The people who were members of this team have a new appreciation for what is required to improve practice: the ability to critique and use evidence, a commitment to dealing with the difficulties which will inevitably arise in a low-resourced context, skills in team facilitation and dedicated collaboration across organisations and disciplines, and the need for sufficient resources to bring people together in various ways. The development of these guidelines by a group of local practitioners, in the context of the larger project, has demonstrated that there is interest and capacity for improved practices in resource-limited contexts which should continue to be supported.
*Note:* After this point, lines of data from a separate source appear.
-- pv_equiv track=rewrite | github.com/Nghia03092004/nghia03092004.github.io | project_euler/problem_944/solution.py | inversion_distribution
-- ===== SOURCE A (Python) =====
-- def inversion_distribution(n):
--     """Compute exact distribution of inversions for permutations of size n.
--     Uses the recurrence: I(n,k) = sum_{j=0}^{min(k,n-1)} I(n-1, k-j).
--     The generating function for inversions is prod_{i=1}^{n} (1+x+...+x^{i-1}).
--     """
--     max_inv = n * (n - 1) // 2
--     dist = [0] * (max_inv + 1)
--     dist[0] = 1  # base: single element, 0 inversions
--     for i in range(2, n + 1):
--         new_dist = [0] * (max_inv + 1)
--         prefix = [0] * (max_inv + 2)
--         for k in range(max_inv + 1):
--             prefix[k + 1] = prefix[k] + dist[k]
--         for k in range(max_inv + 1):
--             lo = max(0, k - (i - 1))
--             new_dist[k] = prefix[k + 1] - prefix[lo]
--         dist = new_dist
--     return dist
-- ===== SOURCE B (Python) =====
-- def inversion_distribution(n):
--     """Mahonian numbers: multiply by (1+x+...+x^(i-1)) using a sliding-window
--     running sum -- one fused pass per factor, no prefix-sum table."""
--     max_inv = n * (n - 1) // 2
--     dist = [1] + [0] * max_inv
--     for i in range(2, n + 1):
--         new_dist = []
--         run = 0
--         for k in range(max_inv + 1):
--             run += dist[k]
--             if k >= i:
--                 run -= dist[k - i]
--             new_dist.append(run)
--         dist = new_dist
--     return dist
-- ===== Notes on version B (the rewrite author's own statement) =====
-- stated objective: simpler
-- what changed: Replaces the auxiliary prefix-sum table plus second windowed-difference pass with one fused pass per factor that maintains a sliding-window running sum (add dist[k], drop dist[k-i]), so no cumulative array is ever built.
import Mathlib
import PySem

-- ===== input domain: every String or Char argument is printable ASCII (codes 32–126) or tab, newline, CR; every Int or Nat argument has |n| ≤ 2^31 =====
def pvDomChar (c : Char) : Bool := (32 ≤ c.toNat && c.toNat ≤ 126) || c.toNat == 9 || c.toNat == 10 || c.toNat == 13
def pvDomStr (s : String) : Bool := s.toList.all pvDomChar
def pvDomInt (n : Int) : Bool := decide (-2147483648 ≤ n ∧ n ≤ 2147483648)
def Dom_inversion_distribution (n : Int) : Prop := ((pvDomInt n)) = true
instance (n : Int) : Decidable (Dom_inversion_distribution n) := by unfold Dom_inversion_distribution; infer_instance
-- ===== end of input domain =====

-- B drops A's prefix-sum table and second differencing pass: one fused pass per factor
-- keeps a sliding-window running sum (add dist[k], drop dist[k-i]); same return value everywhere.

-- ===== PORT A =====
-- Literal transliteration of A: prefix-sum table, then windowed differences.
def inversion_distribution (n : Int) : List Int :=
  let max_inv : Int := PySem.Int.floordiv (n * (n - 1)) 2
  let dist0 : List Int := PySem.List.pySetD (List.replicate (max_inv + 1).toNat (0 : Int)) 0 1
  (PySem.List.pyRange 2 (n + 1) 1).foldl (fun dist i =>
    let pfx : List Int :=
      (PySem.List.pyRange 0 (max_inv + 1) 1).foldl
        (fun p k =>
          PySem.List.pySetD p (k + 1) (PySem.List.pyGetD p k 0 + PySem.List.pyGetD dist k 0))
        (List.replicate (max_inv + 2).toNat (0 : Int))
    -- 'for k in range(max_inv+1): new_dist[k] = prefix[k+1] - prefix[lo]' (each slot written once, in order)
    (PySem.List.pyRange 0 (max_inv + 1) 1).map (fun k =>
      let lo : Int := max 0 (k - (i - 1))
      PySem.List.pyGetD pfx (k + 1) 0 - PySem.List.pyGetD pfx lo 0))
    dist0

-- ===== PORT B =====
-- Literal transliteration of B: per factor i, one pass with state (new_dist, run);
-- 'run += dist[k]; if k >= i: run -= dist[k-i]; new_dist.append(run)'.
def inversion_distribution_alt (n : Int) : List Int :=
  let max_inv : Int := PySem.Int.floordiv (n * (n - 1)) 2
  let dist0 : List Int := 1 :: List.replicate max_inv.toNat (0 : Int)
  (PySem.List.pyRange 2 (n + 1) 1).foldl (fun dist i =>
    ((PySem.List.pyRange 0 (max_inv + 1) 1).foldl
      (fun (st : List Int × Int) k =>
        let run1 := st.2 + PySem.List.pyGetD dist k 0
        let run2 := if i ≤ k then run1 - PySem.List.pyGetD dist (k - i) 0 else run1
        (st.1 ++ [run2], run2))
      ([], 0)).1)
    dist0

-- ===== PRECONDITION & SPEC =====
def Spec_inversion_distribution (n : Int) (out : List Int) : Prop := out = inversion_distribution_alt n
instance (n : Int) (out : List Int) : Decidable (Spec_inversion_distribution n out) := by unfold Spec_inversion_distribution; infer_instance

-- ===== CLAIM (what is proved, stated in full; the proofs are below) =====
def Claim_equal_inversion_distribution : Prop := ∀ (n : Int), Dom_inversion_distribution n → Spec_inversion_distribution n (inversion_distribution n)

-- ===== LEMMAS AND PROOFS =====

/-- Partial sums of the entries of `d` (out-of-range entries read as 0, as both ports do). -/
def pvS (d : List Int) (t : Nat) : Int := ∑ u ∈ Finset.range t, d.getD u 0

theorem pvS_succ (d : List Int) (t : Nat) : pvS d (t + 1) = pvS d t + d.getD t 0 := by
  simp [pvS, Finset.sum_range_succ]

theorem pvGetDnn (xs : List Int) (i : Int) (h : 0 ≤ i) :
    PySem.List.pyGetD xs i 0 = xs.getD i.toNat 0 := by
  conv_lhs => rw [← Int.toNat_of_nonneg h, PySem.List.pyGetD_natCast]

theorem pvGetDSet (xs : List Int) (n j : Nat) (v : Int) (h : n < xs.length) :
    (xs.set n v).getD j 0 = if j = n then v else xs.getD j 0 := by
  by_cases hj : j = n
  · subst hj; simp [List.getD, h]
  · simp [List.getD, List.getElem?_set_ne (fun hh => hj hh.symm), hj]

/-- The prefix fold of port A: after processing `range t`, slot `j` holds `pvS d j` for `j ≤ t`,
and 0 beyond. -/
theorem pvPrefixInv (M : Nat) (d : List Int) (t : Nat) (ht : t ≤ M + 1) :
    let P := ((List.range t).map (fun (k : Nat) => (k : Int))).foldl
      (fun p k => PySem.List.pySetD p (k + 1) (PySem.List.pyGetD p k 0 + PySem.List.pyGetD d k 0))
      (List.replicate (M + 2) (0 : Int))
    P.length = M + 2 ∧ ∀ j : Nat, P.getD j 0 = if j ≤ t ∧ j ≤ M + 1 then pvS d j else 0 := by
  induction t with
  | zero =>
    refine ⟨by simp, fun j => ?_⟩
    simp only [List.range_zero, List.map_nil, List.foldl_nil]
    by_cases hj : j ≤ 0 ∧ j ≤ M + 1
    · have h0 : j = 0 := by omega
      subst h0
      simp [pvS, hj]
    · rw [if_neg hj]
      simp
  | succ t ih =>
    obtain ⟨hlen, hval⟩ := ih (by omega)
    simp only [List.range_succ, List.map_append, List.foldl_append, List.map_cons, List.map_nil,
      List.foldl_cons, List.foldl_nil]
    set P := ((List.range t).map (fun (k : Nat) => (k : Int))).foldl
      (fun p k => PySem.List.pySetD p (k + 1) (PySem.List.pyGetD p k 0 + PySem.List.pyGetD d k 0))
      (List.replicate (M + 2) (0 : Int)) with hP
    have hcast : ((t : Int) + 1) = ((t + 1 : Nat) : Int) := by push_cast; ring
    rw [hcast, PySem.List.pySetD_natCast, PySem.List.pyGetD_natCast, PySem.List.pyGetD_natCast]
    have hlt : t + 1 < P.length := by omega
    refine ⟨by simp [hlen], fun j => ?_⟩
    rw [pvGetDSet P (t+1) j _ hlt]
    by_cases hj : j = t + 1
    · subst hj
      rw [if_pos rfl, hval t, if_pos (show t ≤ t ∧ t ≤ M + 1 by omega),
        if_pos (show t + 1 ≤ t + 1 ∧ t + 1 ≤ M + 1 by omega), pvS_succ]
    · rw [if_neg hj, hval j]
      by_cases h1 : j ≤ t ∧ j ≤ M + 1
      · rw [if_pos h1, if_pos (show j ≤ t + 1 ∧ j ≤ M + 1 by omega)]
      · rw [if_neg h1, if_neg (show ¬ (j ≤ t + 1 ∧ j ≤ M + 1) by omega)]

/-- Port B's fused pass: after `t` steps the state is the closed-form list and window sum. -/
theorem pvBInv (d : List Int) (i : Int) (hi : 2 ≤ i) (t : Nat) :
    ((List.range t).map (fun (k : Nat) => (k : Int))).foldl
      (fun (st : List Int × Int) k =>
        let run1 := st.2 + PySem.List.pyGetD d k 0
        let run2 := if i ≤ k then run1 - PySem.List.pyGetD d (k - i) 0 else run1
        (st.1 ++ [run2], run2))
      ([], 0)
    = ((List.range t).map (fun (k : Nat) => pvS d (k + 1) - pvS d (k + 1 - i.toNat)),
       pvS d t - pvS d (t - i.toNat)) := by
  induction t with
  | zero => simp [pvS]
  | succ t ih =>
    simp only [List.range_succ, List.map_append, List.foldl_append, List.map_cons, List.map_nil,
      List.foldl_cons, List.foldl_nil, ih]
    rw [PySem.List.pyGetD_natCast]
    by_cases hk : i ≤ (t : Int)
    · rw [if_pos hk, pvGetDnn d _ (by omega)]
      have h1 : ((t : Int) - i).toNat = t - i.toNat := by omega
      have h2 : t + 1 - i.toNat = (t - i.toNat) + 1 := by omega
      have h3 : pvS d (t + 1) - pvS d (t + 1 - i.toNat)
          = pvS d t - pvS d (t - i.toNat) + d.getD t 0 - d.getD (t - i.toNat) 0 := by
        rw [h2, pvS_succ d (t - i.toNat), pvS_succ d t]; ring
      rw [h1]
      refine Prod.ext ?_ ?_ <;> simp [h3]
    · rw [if_neg hk]
      have h2 : t + 1 - i.toNat = 0 := by omega
      have h3 : t - i.toNat = 0 := by omega
      have h4 : pvS d (t + 1) - pvS d (t + 1 - i.toNat)
          = pvS d t - pvS d (t - i.toNat) + d.getD t 0 := by
        rw [h2, h3, pvS_succ d t]; ring
      refine Prod.ext ?_ ?_ <;> simp [h4]

/-- One step of A (prefix table + windowed differences) equals one step of B (direct sums),
for every factor index `i ≥ 2`. -/
theorem pvStepEq (M : Nat) (d : List Int) (i : Int) (hi : 2 ≤ i) :
    (let pfx : List Int :=
      (PySem.List.pyRange 0 ((M : Int) + 1) 1).foldl
        (fun p k =>
          PySem.List.pySetD p (k + 1) (PySem.List.pyGetD p k 0 + PySem.List.pyGetD d k 0))
        (List.replicate ((M : Int) + 2).toNat (0 : Int))
    (PySem.List.pyRange 0 ((M : Int) + 1) 1).map (fun k =>
      let lo : Int := max 0 (k - (i - 1))
      PySem.List.pyGetD pfx (k + 1) 0 - PySem.List.pyGetD pfx lo 0))
    = ((PySem.List.pyRange 0 ((M : Int) + 1) 1).foldl
        (fun (st : List Int × Int) k =>
          let run1 := st.2 + PySem.List.pyGetD d k 0
          let run2 := if i ≤ k then run1 - PySem.List.pyGetD d (k - i) 0 else run1
          (st.1 ++ [run2], run2))
        ([], 0)).1 := by
  have hM2 : ((M : Int) + 2).toNat = M + 2 := by omega
  have hM1 : ((M : Int) + 1) = ((M + 1 : Nat) : Int) := by push_cast; ring
  rw [hM1, PySem.List.pyRange_zero_natCast, hM2]
  obtain ⟨hlen, hval⟩ := pvPrefixInv M d (M + 1) le_rfl
  rw [pvBInv d i hi (M + 1), List.map_map]
  apply List.map_congr_left
  intro k hk
  have hkM : k < M + 1 := List.mem_range.mp hk
  simp only [Function.comp_apply]
  have e1 : ((k : Int) + 1) = ((k + 1 : Nat) : Int) := by push_cast; ring
  rw [e1, PySem.List.pyGetD_natCast, hval (k + 1), if_pos (show k + 1 ≤ M + 1 ∧ k + 1 ≤ M + 1 by omega)]
  rw [pvGetDnn _ _ (le_max_left _ _), hval _, if_pos (show (max 0 ((k:Int) - (i - 1))).toNat ≤ M + 1 ∧ _ by omega)]
  have e2 : (max 0 ((k : Int) - (i - 1))).toNat = k + 1 - i.toNat := by omega
  rw [e2]

theorem pvMaxInvNonneg (n : Int) : 0 ≤ PySem.Int.floordiv (n * (n - 1)) 2 := by
  rw [PySem.Int.floordiv_eq_ediv_of_pos (by omega)]
  apply Int.ediv_nonneg _ (by omega)
  rcases Classical.em (n ≤ 0) with h | h
  · nlinarith
  · nlinarith

theorem pvMain (n : Int) : inversion_distribution n = inversion_distribution_alt n := by
  unfold inversion_distribution inversion_distribution_alt
  dsimp only
  have hmi := pvMaxInvNonneg n
  set mi := PySem.Int.floordiv (n * (n - 1)) 2 with hmidef
  have hM : mi = ((mi.toNat : Nat) : Int) := (Int.toNat_of_nonneg hmi).symm
  have hbase : PySem.List.pySetD (List.replicate (mi + 1).toNat (0 : Int)) 0 1
      = 1 :: List.replicate mi.toNat (0 : Int) := by
    rw [PySem.List.pySetD_of_nonneg _ _ le_rfl]
    have h1 : (mi + 1).toNat = mi.toNat + 1 := by omega
    rw [h1, List.replicate_succ]
    rfl
  rw [hbase]
  apply PySem.List.foldl_congr_mem
  intro acc i hi
  have h2 : 2 ≤ i := (PySem.List.mem_pyRange_one.mp hi).1
  have step := pvStepEq mi.toNat acc i h2
  rw [hM]
  exact step

-- ===== VERDICT (by name: the statement is the Claim_ definition above) =====
theorem inversion_distribution_spec : Claim_equal_inversion_distribution := by
  intro n _
  unfold Spec_inversion_distribution
  exact pvMain n
-- pv_equiv track=rewrite | github.com/jhacksman/cmw | attempts/tested/2026-01-05-10b-combined/generate_10b.py | leet_phrase
-- ===== SOURCE A (Python) =====
-- import itertools
-- from typing import Generator, List, Iterator
--
-- LEET_CHAR = {
--     "a": ["a", "@", "4"],
--     "s": ["s", "$", "5"],
--     "e": ["e", "3"],
--     "i": ["i", "1", "!"],
--     "o": ["o", "0"],
--     "l": ["l", "1"],
--     "t": ["t", "7"],
--     # NOT using 7 for r - Dean confirmed never
-- }
--
-- LEET_WORDS = {
--     "pass": ["pass", "p455", "p@$$", "p4$$", "p@55", "pa55", "p@ss", "p4ss"],
--     "password": [
--         "password", "p455word", "p@$$word", "p4$$word", "p@55word",
--         "pa55word", "p@ssword", "passw0rd", "p455w0rd", "p@$$w0rd",
--         "p4ssword", "p4ssw0rd", "p@55w0rd", "pa$$word", "pa55w0rd",
--     ],
--     "passphrase": [
--         "passphrase", "p455phrase", "p@$$phrase", "p4$$phrase",
--         "passphr4se", "p455phr4se", "p@$$phr4se", "p4ssphr4se",
--         "p@ssphr@se", "p455phr@se", "pa55phrase", "pa55phr4se",
--     ],
--     "bad": ["bad", "b4d", "b@d"],
--     "dumb": ["dumb", "d0mb", "durnb"],
--     "stupid": ["stupid", "stup1d", "5tupid", "5tup1d", "s7upid"],
--     "weak": ["weak", "we4k", "w34k", "w3@k"],
--     "easy": ["easy", "e4sy", "3asy", "34sy", "e@sy"],
--     "simple": ["simple", "s1mple", "5imple", "51mple", "s!mple"],
--     "lame": ["lame", "l4me", "l@me", "1ame"],
--     "this": ["this", "th1s", "7his", "7h1s"],
--     "is": ["is", "1s", "!s"],
-- }
--
-- def leet_word(word: str) -> Iterator[str]:
--     """Generate all leetspeak variants of a word."""
--     w = word.lower()
--     if w in LEET_WORDS:
--         yield from LEET_WORDS[w]
--         return
--
--     yield word
--
--     # Character substitutions
--     positions = [(i, LEET_CHAR[c.lower()]) for i, c in enumerate(word) if c.lower() in LEET_CHAR]
--
--     if not positions:
--         return
--
--     # Generate combinations of substitutions (up to 4 positions for more coverage)
--     for r in range(1, min(5, len(positions) + 1)):
--         for combo in itertools.combinations(range(len(positions)), r):
--             indices = [positions[i] for i in combo]
--             for subs in itertools.product(*[p[1][1:] for p in indices]):
--                 result = list(word)
--                 for (idx, _), sub in zip(indices, subs):
--                     result[idx] = sub
--                 yield "".join(result)
--
-- def leet_phrase(phrase: str, sep: str = " ") -> Iterator[str]:
--     """Generate leetspeak variants of a phrase."""
--     words = phrase.split()
--     if not words:
--         yield phrase
--         return
--
--     # Get variants for each word
--     word_variants = [list(leet_word(w)) for w in words]
--
--     # Limit combinations to target ~10B total (was 12, now 3 to reduce by ~22x)
--     max_variants_per_word = 3
--     word_variants = [v[:max_variants_per_word] for v in word_variants]
--
--     # Generate combinations
--     for combo in itertools.product(*word_variants):
--         yield sep.join(combo)
-- ===== SOURCE B (Python) =====
-- LEET_CHAR = {
--     "a": ["a", "@", "4"],
--     "s": ["s", "$", "5"],
--     "e": ["e", "3"],
--     "i": ["i", "1", "!"],
--     "o": ["o", "0"],
--     "l": ["l", "1"],
--     "t": ["t", "7"],
-- }
--
-- LEET_WORDS = {
--     "pass": ["pass", "p455", "p@$$", "p4$$", "p@55", "pa55", "p@ss", "p4ss"],
--     "password": [
--         "password", "p455word", "p@$$word", "p4$$word", "p@55word",
--         "pa55word", "p@ssword", "passw0rd", "p455w0rd", "p@$$w0rd",
--         "p4ssword", "p4ssw0rd", "p@55w0rd", "pa$$word", "pa55w0rd",
--     ],
--     "passphrase": [
--         "passphrase", "p455phrase", "p@$$phrase", "p4$$phrase",
--         "passphr4se", "p455phr4se", "p@$$phr4se", "p4ssphr4se",
--         "p@ssphr@se", "p455phr@se", "pa55phrase", "pa55phr4se",
--     ],
--     "bad": ["bad", "b4d", "b@d"],
--     "dumb": ["dumb", "d0mb", "durnb"],
--     "stupid": ["stupid", "stup1d", "5tupid", "5tup1d", "s7upid"],
--     "weak": ["weak", "we4k", "w34k", "w3@k"],
--     "easy": ["easy", "e4sy", "3asy", "34sy", "e@sy"],
--     "simple": ["simple", "s1mple", "5imple", "51mple", "s!mple"],
--     "lame": ["lame", "l4me", "l@me", "1ame"],
--     "this": ["this", "th1s", "7his", "7h1s"],
--     "is": ["is", "1s", "!s"],
-- }
--
--
-- def _choose(ps, r):
--     """All r-element combinations of ps, in lexicographic order, by recursion."""
--     if r == 0:
--         return [[]]
--     out = []
--     for j in range(len(ps) - r + 1):
--         head = ps[j]
--         for tail in _choose(ps[j + 1:], r - 1):
--             out.append([head] + tail)
--     return out
--
--
-- def _apply(chars, sel):
--     """Apply every substitution assignment for the selected positions, first position slowest."""
--     if not sel:
--         return ["".join(chars)]
--     (idx, opts), rest = sel[0], sel[1:]
--     out = []
--     for sub in opts[1:]:
--         nxt = list(chars)
--         nxt[idx] = sub
--         out.extend(_apply(nxt, rest))
--     return out
--
--
-- def _leet_word(word):
--     w = word.lower()
--     if w in LEET_WORDS:
--         return list(LEET_WORDS[w])
--     positions = [(i, LEET_CHAR[c.lower()]) for i, c in enumerate(word) if c.lower() in LEET_CHAR]
--     out = [word]
--     for r in range(1, min(5, len(positions) + 1)):
--         for sel in _choose(positions, r):
--             out.extend(_apply(list(word), sel))
--     return out
--
--
-- def leet_phrase(phrase, sep=" "):
--     words = phrase.split()
--     if not words:
--         yield phrase
--         return
--     variant_lists = [_leet_word(w)[:3] for w in words]
--     acc = [[]]
--     for vs in variant_lists:
--         acc = [prev + [v] for prev in acc for v in vs]
--     for combo in acc:
--         yield sep.join(combo)
-- ===== Notes on version B (the rewrite author's own statement) =====
-- stated objective: alternative
-- what changed: B replaces itertools.combinations/product with a recursive position chooser, a recursive substitution applier, and a breadth-first fold that grows the per-word cartesian product through an accumulator instead of a lazy odometer.
import Mathlib
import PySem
We are grateful for the encouragement, administrative and professional support of Dr Ndiforchu A. Victor, North West Regional Delegate, Ministry of Public Health. Thank you to Mr. Julius Wango, Bamenda Coordinating Centre for Studies in Disability and Rehabilitation for administrative support. We thank the many reviewers and others who encouraged this project. Sources of Funding: We acknowledge with gratitude the financial support of the SocioEconomic Empowerment of Persons with Disabilities Program (SEEPD) of the Cameroon Baptist Convention Health Board, the Bamenda Coordinating Centre for Studies in Disability and Rehabilitation (BCCSDR), and International Centre for Disability and Rehabilitation-Cameroon of the University of Toronto. We also acknowledge the many personal contributions that members of the working group made to contribute to these guidelines.

Authors’ contributions
L.C. (University of Toronto) led the project; facilitated meetings; led the development of the manuscript for publication. T.N.F. (Cameroon Baptist Convention Health Board) led the stroke guideline development group; brought significant local expertise to the project; reviewed the manuscript. A.B. (University of Toronto) assisted with guideline meetings, development and writing the final version; assisted with writing this manuscript. E.M.N. (Buildings Bridges Cameroon [BBCAM] and Ministry of Public Health, Cameroon), P.K. (Regional Hospital, Limbe South West Region), B.M.E.D. (Bamenda Regional Hospital), P.S.M. (St. Elizabeth’s Catholic General Hospital), N.T. (RK University), J.S. (Ministry of Public Health, Cameroon) and S.T. (St. Joseph’s Children’s and Adults Home [SAJOCAH]) members of the guideline development group; assisted developing and reviewing the guidelines and this manuscript. E.A. (Centre for Inclusion Studies) and S.K. (Handicap International Federation) are past project coordinators; members of the guideline development group; assisted with writing and reviewing the guidelines and this manuscript.

Competing interests
The authors declare that they have no financial or personal relationship(s) that may have inappropriately influenced  them in writing this article.